* _Exercise details_:
The required output is the exact run of lines below that opens at the line with "rintro ⟨s, t, h⟩" and closes at the line with "lemma pvStep_some_mem (c".

* _Records for processing_:
────────────────────

-- pv_equiv track=rewrite | github.com/Samreay/Samreay | builder/convert.py | remove_dumb_shit
-- ===== SOURCE A (Python) =====
-- def remove_dumb_shit(lines: list[str]) -> list[str]:
--     remove = ["texmanager", "DeprecationWarnin", "InteractiveShellApp", "dedent function was deprecated"]
--     results = []
--     for l in lines:
--         for r in remove:
--             if r in l:
--                 break
--         else:
--             results.append(l)
--     return results
-- ===== SOURCE B (Python) =====
-- def remove_dumb_shit(lines: list[str]) -> list[str]:
--     remove = ["texmanager", "DeprecationWarnin", "InteractiveShellApp", "dedent function was deprecated"]
--
--     def has_banned(line: str) -> bool:
--         # simulate all partial pattern matches in one left-to-right pass over the line
--         states = []  # (pattern, number of chars already matched)
--         for c in line:
--             new_states = []
--             for r, j in states + [(r, 0) for r in remove]:
--                 if r[j] == c:
--                     if j + 1 == len(r):
--                         return True
--                     new_states.append((r, j + 1))
--             states = new_states
--         return False
--
--     return [l for l in lines if not has_banned(l)]
-- ===== Notes on version B (the rewrite author's own statement) =====
-- stated objective: alternative
-- what changed: A tests each blacklist pattern against the whole line with 'in' (re-scanning the line per pattern, for/else with break); B makes a single left-to-right pass over each line, maintaining the set of live partial pattern matches (an NFA-style multi-pattern scan) and filters the lines that never complete a match.
import Mathlib
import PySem

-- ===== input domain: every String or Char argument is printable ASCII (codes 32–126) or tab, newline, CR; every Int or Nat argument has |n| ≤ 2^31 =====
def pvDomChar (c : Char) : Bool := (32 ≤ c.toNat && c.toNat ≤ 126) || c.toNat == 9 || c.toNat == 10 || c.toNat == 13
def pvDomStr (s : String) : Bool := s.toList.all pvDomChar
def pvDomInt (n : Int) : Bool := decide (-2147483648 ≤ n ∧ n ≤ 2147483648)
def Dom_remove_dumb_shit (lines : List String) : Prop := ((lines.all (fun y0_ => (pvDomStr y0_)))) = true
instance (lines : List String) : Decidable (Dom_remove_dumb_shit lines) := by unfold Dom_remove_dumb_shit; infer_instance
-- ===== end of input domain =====

-- ===== PORT A =====
-- B replaces A's per-pattern 'in' tests with a single left-to-right pass per line that
-- advances all partial pattern matches at once (alternative, same asymptotic cost).
def pvRemoveA : List String :=
  ["texmanager", "DeprecationWarnin", "InteractiveShellApp", "dedent function was deprecated"]

-- for l in lines: for r in remove: if r in l: break / else: results.append(l)
def remove_dumb_shit (lines : List String) : List String :=
  lines.foldl (fun results l =>
    if pvRemoveA.any (fun r => PySem.Str.isIn r l) then results else results ++ [l]) []

-- ===== PORT B =====
def pvRemoveB : List (List Char) :=
  ["texmanager".toList, "DeprecationWarnin".toList, "InteractiveShellApp".toList,
   "dedent function was deprecated".toList]

-- [(r, 0) for r in remove]
def pvSeeds : List (List Char × Nat) := pvRemoveB.map (fun r => (r, 0))

-- the inner 'for r, j in states + seeds' loop of has_banned; 'none' = the early 'return True'.
-- Python's r[j] is ported as 'r[j]? = some c' (exact: every state reached has j < len r).
def pvStep (c : Char) : List (List Char × Nat) → Option (List (List Char × Nat))
  | [] => some []
  | (r, j) :: rest =>
    if r[j]? = some c then
      if j + 1 = r.length then none
      else (pvStep c rest).map (fun ns => (r, j + 1) :: ns)
    else pvStep c rest

-- the 'for c in line' loop of has_banned
def pvScan : List (List Char × Nat) → List Char → Bool
  | _, [] => false
  | states, c :: cs =>
    match pvStep c (states ++ pvSeeds) with
    | none => true
    | some ns => pvScan ns cs

def pvHasBanned (l : String) : Bool := pvScan [] l.toList

def remove_dumb_shit_alt (lines : List String) : List String :=
  lines.filter (fun l => !pvHasBanned l)

-- ===== PRECONDITION & SPEC =====
def Spec_remove_dumb_shit (lines : List String) (out : List String) : Prop := out = remove_dumb_shit_alt lines
instance (lines : List String) (out : List String) : Decidable (Spec_remove_dumb_shit lines out) := by unfold Spec_remove_dumb_shit; infer_instance

-- ===== CLAIM (what is proved, stated in full; the proofs are below) =====
def Claim_equal_remove_dumb_shit : Prop := ∀ (lines : List String), Dom_remove_dumb_shit lines → Spec_remove_dumb_shit lines (remove_dumb_shit lines)

-- ===== LEMMAS AND PROOFS =====

-- state invariant: every tracked state is a live partial match ending at the processed prefix p
def pvStOk (p : List Char) (sts : List (List Char × Nat)) : Prop :=
  ∀ x ∈ sts, x.1 ∈ pvRemoveB ∧ 0 < x.2 ∧ x.2 < x.1.length ∧ x.1.take x.2 <:+ p

-- completeness: every live partial match is tracked
def pvStFull (p : List Char) (sts : List (List Char × Nat)) : Prop :=
  ∀ r ∈ pvRemoveB, ∀ j, 0 < j → j < r.length → r.take j <:+ p → (r, j) ∈ sts

-- no pattern occurs in the processed prefix yet
def pvNoHit (p : List Char) : Prop := ∀ r ∈ pvRemoveB, ¬ r <:+: p

lemma pv_concat_suffix_concat {as bs : List Char} {a b : Char} :
    as ++ [a] <:+ bs ++ [b] ↔ a = b ∧ as <:+ bs := by
  rw [← List.reverse_prefix]
  simp [List.cons_prefix_cons]

lemma pv_take_succ_suffix {r p : List Char} {c : Char} {j : Nat} (hj : j < r.length) :
    r.take (j + 1) <:+ p ++ [c] ↔ r[j]? = some c ∧ r.take j <:+ p := by
  rw [List.take_succ_eq_append_getElem hj, pv_concat_suffix_concat,
    List.getElem?_eq_getElem hj]
  simp [eq_comm]

lemma pv_infix_concat {r p : List Char} {c : Char} :
    r <:+: p ++ [c] ↔ r <:+: p ∨ r <:+ p ++ [c] := by
  constructor
  · rintro ⟨s, t, h⟩
    rcases List.eq_nil_or_concat t with rfl | ⟨t', x, rfl⟩
    · right; exact ⟨s, by simpa using h⟩
    · left
      have h2 : (s ++ r ++ t') ++ [x] = p ++ [c] := by simpa using h
      exact ⟨s, t', (List.append_inj' h2 rfl).1⟩
  · rintro (h | h)
    · exact h.trans (List.prefix_append p [c]).isInfix
    · exact h.isInfix

lemma pvStep_none_iff (c : Char) (sts : List (List Char × Nat)) :
    pvStep c sts = none ↔ ∃ x ∈ sts, x.1[x.2]? = some c ∧ x.2 + 1 = x.1.length := by
  induction sts with
  | nil => simp [pvStep]
  | cons x rest ih =>
    obtain ⟨r, j⟩ := x
    simp only [pvStep]
    split_ifs with h1 h2
    · simp [h1, h2]
    · rw [Option.map_eq_none_iff, ih]
      constructor
      · rintro ⟨x, hx, hc, hl⟩
        exact ⟨x, List.mem_cons_of_mem _ hx, hc, hl⟩
      · rintro ⟨x, hx, hc, hl⟩
        rcases List.mem_cons.mp hx with rfl | hx
        · exact absurd hl h2
        · exact ⟨x, hx, hc, hl⟩
    · rw [ih]
      constructor
      · rintro ⟨x, hx, hc, hl⟩
        exact ⟨x, List.mem_cons_of_mem _ hx, hc, hl⟩
      · rintro ⟨x, hx, hc, hl⟩
        rcases List.mem_cons.mp hx with rfl | hx
        · exact absurd hc h1
        · exact ⟨x, hx, hc, hl⟩

lemma pvStep_some_mem (c : Char) (sts ns : List (List Char × Nat))
    (h : pvStep c sts = some ns) (y : List Char × Nat) :
    y ∈ ns ↔ ∃ x ∈ sts, x.1[x.2]? = some c ∧ x.2 + 1 ≠ x.1.length ∧ y = (x.1, x.2 + 1) := by
  induction sts generalizing ns with
  | nil =>
    simp only [pvStep, Option.some_inj] at h
    subst h; simp
  | cons x rest ih =>
    obtain ⟨r, j⟩ := x
    simp only [pvStep] at h
    split_ifs at h with h1 h2
    · rw [Option.map_eq_some_iff] at h
      obtain ⟨ms, hrec, hns⟩ := h
      subst hns
      rw [List.mem_cons, ih ms hrec]
      constructor
      · rintro (rfl | ⟨x, hx, hc, hne, rfl⟩)
        · exact ⟨(r, j), by simp, h1, h2, rfl⟩
        · exact ⟨x, List.mem_cons_of_mem _ hx, hc, hne, rfl⟩
      · rintro ⟨x, hx, hc, hne, rfl⟩
        rcases List.mem_cons.mp hx with rfl | hx
        · left; rfl
        · right; exact ⟨x, hx, hc, hne, rfl⟩
    · rw [ih ns h]
      constructor
      · rintro ⟨x, hx, hc, hne, rfl⟩
        exact ⟨x, List.mem_cons_of_mem _ hx, hc, hne, rfl⟩
      · rintro ⟨x, hx, hc, hne, rfl⟩
        rcases List.mem_cons.mp hx with rfl | hx
        · exact absurd hc h1
        · exact ⟨x, hx, hc, hne, rfl⟩

lemma pv_nonempty : ∀ r ∈ pvRemoveB, r ≠ [] := by decide

lemma pvScan_correct : ∀ (cs p : List Char) (sts : List (List Char × Nat)),
    pvStOk p sts → pvStFull p sts → pvNoHit p →
    (pvScan sts cs = true ↔ ∃ r ∈ pvRemoveB, r <:+: p ++ cs) := by
  intro cs
  induction cs with
  | nil =>
    intro p sts hok hfull hno
    simp only [pvScan, List.append_nil]
    constructor
    · intro h; cases h
    · rintro ⟨r, hr, hinf⟩; exact absurd hinf (hno r hr)
  | cons c cs ih =>
    intro p sts hok hfull hno
    have hps : p ++ c :: cs = (p ++ [c]) ++ cs := by simp
    rcases hstep : pvStep c (sts ++ pvSeeds) with _ | ns
    · simp only [pvScan, hstep, true_iff]
      obtain ⟨x, hx, hc, hl⟩ := (pvStep_none_iff c _).mp hstep
      have hmem : x.1 ∈ pvRemoveB ∧ x.1.take x.2 <:+ p := by
        rcases List.mem_append.mp hx with hx | hx
        · obtain ⟨h1, _, _, h4⟩ := hok x hx; exact ⟨h1, h4⟩
        · obtain ⟨r, hr, rfl⟩ := List.mem_map.mp hx; exact ⟨hr, by simp⟩
      obtain ⟨hlen, -⟩ := List.getElem?_eq_some_iff.mp hc
      have hsuf : x.1.take (x.2 + 1) <:+ p ++ [c] :=
        (pv_take_succ_suffix hlen).mpr ⟨hc, hmem.2⟩
      rw [hl, List.take_length] at hsuf
      refine ⟨x.1, hmem.1, ?_⟩
      rw [hps]
      exact hsuf.isInfix.trans (List.prefix_append _ _).isInfix
    · simp only [pvScan, hstep]
      have hnone : ∀ x ∈ sts ++ pvSeeds, ¬(x.1[x.2]? = some c ∧ x.2 + 1 = x.1.length) := by
        intro x hx hcon
        have h0 : pvStep c (sts ++ pvSeeds) = none :=
          (pvStep_none_iff c _).mpr ⟨x, hx, hcon.1, hcon.2⟩
        rw [hstep] at h0; cases h0
      have hno' : pvNoHit (p ++ [c]) := by
        intro r hr hinf
        rcases pv_infix_concat.mp hinf with hinf | hsuf
        · exact hno r hr hinf
        · have hrlen : 0 < r.length := List.length_pos_iff.mpr (pv_nonempty r hr)
          have htake : r.take (r.length - 1 + 1) <:+ p ++ [c] := by
            rw [Nat.sub_add_cancel hrlen, List.take_length]; exact hsuf
          obtain ⟨hc', hp'⟩ := (pv_take_succ_suffix (by omega)).mp htake
          by_cases hj : r.length - 1 = 0
          · exact hnone (r, 0)
              (List.mem_append_right _ (List.mem_map.mpr ⟨r, hr, rfl⟩))
              ⟨by simpa [hj] using hc', by simp; omega⟩
          · exact hnone (r, r.length - 1)
              (List.mem_append_left _ (hfull r hr (r.length - 1) (by omega) (by omega) hp'))
              ⟨hc', by simp; omega⟩
      have hok' : pvStOk (p ++ [c]) ns := by
        intro y hy
        obtain ⟨x, hx, hc', hne, rfl⟩ := (pvStep_some_mem c _ ns hstep y).mp hy
        obtain ⟨hxlen, -⟩ := List.getElem?_eq_some_iff.mp hc'
        have hbase : x.1 ∈ pvRemoveB ∧ x.1.take x.2 <:+ p := by
          rcases List.mem_append.mp hx with hx | hx
          · obtain ⟨h1, _, _, h4⟩ := hok x hx; exact ⟨h1, h4⟩
          · obtain ⟨r, hr, rfl⟩ := List.mem_map.mp hx; exact ⟨hr, by simp⟩
        exact ⟨hbase.1, Nat.succ_pos _, by simp; omega,
          (pv_take_succ_suffix hxlen).mpr ⟨hc', hbase.2⟩⟩
      have hfull' : pvStFull (p ++ [c]) ns := by
        intro r hr j hj0 hjlen hsuf
        obtain ⟨j', rfl⟩ : ∃ j', j = j' + 1 := ⟨j - 1, by omega⟩
        obtain ⟨hc', hp'⟩ := (pv_take_succ_suffix (by omega)).mp hsuf
        have hx : (r, j') ∈ sts ++ pvSeeds := by
          by_cases hj' : j' = 0
          · subst hj'
            exact List.mem_append_right _ (List.mem_map.mpr ⟨r, hr, rfl⟩)
          · exact List.mem_append_left _ (hfull r hr j' (by omega) (by omega) hp')
        exact (pvStep_some_mem c _ ns hstep (r, j' + 1)).mpr
          ⟨(r, j'), hx, hc', by simp; omega, rfl⟩
      rw [hps]
      exact ih (p ++ [c]) ns hok' hfull' hno' 

lemma pvHasBanned_iff (l : String) :
    pvHasBanned l = true ↔ ∃ r ∈ pvRemoveB, r <:+: l.toList := by
  have h := pvScan_correct l.toList [] []
    (by intro x hx; cases hx)
    (by
      intro r hr j hj0 hjlen hsuf
      exfalso
      have h0 : r.take j = [] := List.suffix_nil.mp hsuf
      rw [List.take_eq_nil_iff] at h0
      rcases h0 with h0 | h0
      · omega
      · exact pv_nonempty r hr h0)
    (by
      intro r hr hinf
      exact pv_nonempty r hr (List.infix_nil.mp hinf))
  simpa [pvHasBanned] using h

lemma pvHasBanned_eq_any (l : String) :
    pvHasBanned l = pvRemoveA.any (fun r => PySem.Str.isIn r l) := by
  have hBA : pvRemoveB = pvRemoveA.map String.toList := by decide
  rw [Bool.eq_iff_iff, pvHasBanned_iff]
  simp only [List.any_eq_true, PySem.Str.isIn_iff_infix]
  constructor
  · rintro ⟨r, hr, hinf⟩
    rw [hBA] at hr
    obtain ⟨s, hs, rfl⟩ := List.mem_map.mp hr
    exact ⟨s, hs, hinf⟩
  · rintro ⟨s, hs, hinf⟩
    exact ⟨s.toList, by rw [hBA]; exact List.mem_map.mpr ⟨s, hs, rfl⟩, hinf⟩

lemma pvFoldl_eq_filter (lines acc : List String) :
    lines.foldl (fun results l =>
      if pvRemoveA.any (fun r => PySem.Str.isIn r l) then results else results ++ [l]) acc
    = acc ++ lines.filter (fun l => !pvHasBanned l) := by
  induction lines generalizing acc with
  | nil => simp
  | cons x t ih =>
    rw [List.foldl_cons, List.filter_cons, ← pvHasBanned_eq_any, ih]
    cases pvHasBanned x <;> simp

-- ===== VERDICT (by name: the statement is the Claim_ definition above) =====
theorem remove_dumb_shit_spec : Claim_equal_remove_dumb_shit := by
  intro lines _
  show remove_dumb_shit lines = remove_dumb_shit_alt lines
  unfold remove_dumb_shit remove_dumb_shit_alt
  simpa using pvFoldl_eq_filter lines []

────────────────────

* _Final answer_:
  · rintro ⟨s, t, h⟩
    rcases List.eq_nil_or_concat t with rfl | ⟨t', x, rfl⟩
    · right; exact ⟨s, by simpa using h⟩
    · left
      have h2 : (s ++ r ++ t') ++ [x] = p ++ [c] := by simpa using h
      exact ⟨s, t', (List.append_inj' h2 rfl).1⟩
  · rintro (h | h)
    · exact h.trans (List.prefix_append p [c]).isInfix
    · exact h.isInfix

lemma pvStep_none_iff (c : Char) (sts : List (List Char × Nat)) :
    pvStep c sts = none ↔ ∃ x ∈ sts, x.1[x.2]? = some c ∧ x.2 + 1 = x.1.length := by
  induction sts with
  | nil => simp [pvStep]
  | cons x rest ih =>
    obtain ⟨r, j⟩ := x
    simp only [pvStep]
    split_ifs with h1 h2
    · simp [h1, h2]
    · rw [Option.map_eq_none_iff, ih]
      constructor
      · rintro ⟨x, hx, hc, hl⟩
        exact ⟨x, List.mem_cons_of_mem _ hx, hc, hl⟩
      · rintro ⟨x, hx, hc, hl⟩
        rcases List.mem_cons.mp hx with rfl | hx
        · exact absurd hl h2
        · exact ⟨x, hx, hc, hl⟩
    · rw [ih]
      constructor
      · rintro ⟨x, hx, hc, hl⟩
        exact ⟨x, List.mem_cons_of_mem _ hx, hc, hl⟩
      · rintro ⟨x, hx, hc, hl⟩
        rcases List.mem_cons.mp hx with rfl | hx
        · exact absurd hc h1
        · exact ⟨x, hx, hc, hl⟩

lemma pvStep_some_mem (c : Char) (sts ns : List (List Char × Nat))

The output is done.